IADC Executive Vice President Taf Powell said: “We believe this is not sustainable to our industry and will cause the UK offshore sector to shrink; overall we think the costs to the UK economy will be higher than the immediate extra tax revenues forecast by these measures.
“The measures are directed at companies moving significant taxable profits from the UK. This fails to take into account that the share received by drilling rig owners from UK operations represents only a 6% return on current capital investment of roughly £100billion in new rigs, and that it takes upwards of 15 years to break even on their investment. Profits earned in the UK are currently subject to corporation tax, and the employment and consumption of goods and services by this sector directly benefit the UK economy.”
“The tax-raising measures invalidate existing pricing agreements between drilling contractors and Her Majesty’s Government, and the additional costs will render some UK projects uneconomic. In addition, where the additional costs cannot be passed on to the client, rigs may be withdrawn from the UK, and new North Sea class rigs intended for the UKCS will be diverted to countries where economic returns are more predictable.
“Drilling companies, many of them having recently installed their headquarters in the UK, are now considering the options for their businesses, due to this latest example of fiscal instability that undermines claims that the UK is open for business.”
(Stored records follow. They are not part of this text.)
-- pv_equiv track=rewrite | github.com/BenF78/Event-Manager---Python | Event Manager/tools.py | is_all_symbols
-- ===== SOURCE A (Python) =====
-- def is_all_symbols(string) -> bool:
--     symbols = ['!', '@', '#', '$', '%', '^', '&', '*', '(', ')', '_', '+', '-', '=', '{', '}', '[', ']', ':', ';', '<', '>', '/', '\\', '|', ',', '.', '?', '~', '`']
--
--     for char in string:
--         if char not in symbols:
--             return False
--
--     if string != "":
--         return True
--     else:
--         return False
-- ===== SOURCE B (Python) =====
-- SYMBOLS_STR = '!@#$%^&*()_+-={}[]:;<>/\\|,.?~`'
--
-- def is_all_symbols(string) -> bool:
--     # A string consists only of symbol characters iff stripping symbol
--     # characters from both ends leaves nothing (and the string was non-empty).
--     return string != "" and string.strip(SYMBOLS_STR) == ""
-- ===== Notes on version B (the rewrite author's own statement) =====
-- stated objective: idiomatic
-- what changed: Replaces A's character-by-character early-exit membership loop with str.strip over the symbol alphabet: the string is all symbols iff stripping symbol characters from both ends leaves the empty string (with an explicit non-empty guard).
import Mathlib
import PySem

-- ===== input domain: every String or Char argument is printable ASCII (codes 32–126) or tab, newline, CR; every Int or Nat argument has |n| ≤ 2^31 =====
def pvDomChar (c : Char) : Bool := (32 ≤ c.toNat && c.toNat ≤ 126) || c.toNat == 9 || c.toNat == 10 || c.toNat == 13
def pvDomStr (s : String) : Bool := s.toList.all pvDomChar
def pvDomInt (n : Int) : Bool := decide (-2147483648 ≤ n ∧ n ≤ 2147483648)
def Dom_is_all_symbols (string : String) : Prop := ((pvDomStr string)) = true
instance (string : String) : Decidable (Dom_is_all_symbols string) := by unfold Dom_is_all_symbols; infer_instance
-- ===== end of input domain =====

-- B replaces A's per-character early-exit membership loop by a two-ended str.strip over the
-- symbol alphabet plus an emptiness test (idiomatic; same return value).

-- ===== PORT A =====
def symbolsA : List Char := ['!', '@', '#', '$', '%', '^', '&', '*', '(', ')', '_', '+', '-', '=', '{', '}', '[', ']', ':', ';', '<', '>', '/', '\\', '|', ',', '.', '?', '~', '`']

-- the 'for char in string' loop with its early 'return False'
def isAllLoop : List Char → Bool
  | [] => true
  | c :: cs => if symbolsA.contains c then isAllLoop cs else false

def is_all_symbols (string : String) : Bool :=
  if isAllLoop string.toList then
    if string ≠ "" then true else false
  else false

-- ===== PORT B =====
def SYMBOLS_STR : String := "!@#$%^&*()_+-={}[]:;<>/\\|,.?~`"

def is_all_symbols_alt (string : String) : Bool :=
  decide (string ≠ "") && decide (PySem.Str.stripChars string SYMBOLS_STR = "")

-- ===== PRECONDITION & SPEC =====
def Spec_is_all_symbols (string : String) (out : Bool) : Prop := out = is_all_symbols_alt string
instance (string : String) (out : Bool) : Decidable (Spec_is_all_symbols string out) := by unfold Spec_is_all_symbols; infer_instance

-- ===== CLAIM (what is proved, stated in full; the proofs are below) =====
def Claim_equal_is_all_symbols : Prop := ∀ (string : String), Dom_is_all_symbols string → Spec_is_all_symbols string (is_all_symbols string)

-- ===== LEMMAS AND PROOFS =====
theorem isAllLoop_iff (cs : List Char) : isAllLoop cs = true ↔ ∀ c ∈ cs, c ∈ symbolsA := by
  induction cs with
  | nil => simp [isAllLoop]
  | cons c cs ih =>
    simp only [isAllLoop]
    by_cases h : symbolsA.contains c <;> simp [ih, List.contains_eq_mem] at *

theorem stripChars_eq_nil_iff (l : List Char) :
    PySem.Chars.stripChars l SYMBOLS_STR.toList = [] ↔ ∀ c ∈ l, c ∈ symbolsA := by
  have hsym : SYMBOLS_STR.toList = symbolsA := by decide
  unfold PySem.Chars.stripChars
  rw [hsym]
  constructor
  · intro h c hc
    have h1 : ∀ c ∈ (List.dropWhile (fun c => symbolsA.contains c) l).reverse,
        symbolsA.contains c = true := by
      rw [← List.dropWhile_eq_nil_iff]
      simpa using h
    rcases (List.takeWhile_append_dropWhile (p := fun c => symbolsA.contains c) (l := l)) ▸ hc
      |> List.mem_append.1 with h2 | h2
    · simpa using List.mem_takeWhile_imp h2
    · simpa using h1 c (List.mem_reverse.2 h2)
  · intro h
    have hdrop : List.dropWhile (fun c => symbolsA.contains c) l = [] := by
      rw [List.dropWhile_eq_nil_iff]
      intro c hc; simpa using h c hc
    show (List.dropWhile (fun c => symbolsA.contains c)
      (List.dropWhile (fun c => symbolsA.contains c) l).reverse).reverse = []
    rw [hdrop]
    simp

theorem strip_empty_iff (s : String) :
    (PySem.Str.stripChars s SYMBOLS_STR = "") ↔ ∀ c ∈ s.toList, c ∈ symbolsA := by
  rw [← stripChars_eq_nil_iff, ← PySem.Str.toList_stripChars]
  exact Iff.symm String.toList_eq_nil_iff

-- ===== VERDICT (by name: the statement is the Claim_ definition above) =====
theorem is_all_symbols_spec : Claim_equal_is_all_symbols := by
  intro s _
  unfold Spec_is_all_symbols is_all_symbols is_all_symbols_alt
  by_cases hl : isAllLoop s.toList = true
  · have hstrip : PySem.Str.stripChars s SYMBOLS_STR = "" :=
      (strip_empty_iff s).2 ((isAllLoop_iff s.toList).1 hl)
    simp [hl, hstrip]
  · have hstrip : ¬ (PySem.Str.stripChars s SYMBOLS_STR = "") := by
      intro h
      exact hl ((isAllLoop_iff s.toList).2 ((strip_empty_iff s).1 h))
    simp [Bool.eq_false_iff.2 hl, hstrip]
Oil & Gas UK added that, following a consultation with industry, the government had agreed to review the impact of the measure a year after its implementation, and that the scope of the measure would be limited to drilling rigs and accommodation vessels. The “hire cap” (the deduction available for the bareboat charter) will be 7.5% of the historical cost of the asset, up from the 6.5% announced at Autumn Statement, and the pro-rata calculation will be based on worldwide utilization of the vessel. Draft legislation will be published on 1 April, and will be open for technical comments until 9 May. The measure will come into effect from 1 April.
The proposed tax allowance for ultra-high-pressure, high-temperature field clusters will exempt a portion of a company’s profits from the supplementary charge. The amount of profit exempt will equal at least 62.5% of the capital expenditure a company incurs on qualifying projects (the exact rate will be announced following consultation). The consultation will be carried out over the summer.
Oil and Gas UK said: “The proposed new allowance for u-HPHT clusters could be a game changer for technically challenging prospects in the North Sea. The allowance has the potential to attract £5-6 billion of investment in the near term if it is pitched at the appropriate rate. The measure should also encourage broader collaboration around acreage near key infrastructure hubs.”
It added: “It is increasingly obvious that the offshore oil and gas fiscal regime has become overly complex, burdensome and uncompetitive. The industry faces marginal tax rates of 62%-81% on oil and gas production, which are unsustainable in a mature basin. The announcement of the review is a very welcome first step which we hope will lead to a simpler regime more attuned to the industry’s challenges and better able to secure international investment in the many, varied opportunities that remain.”
Oil & Gas UK estimates there could yet be up 24 billion barrels of oil and gas to be recovered from UK waters.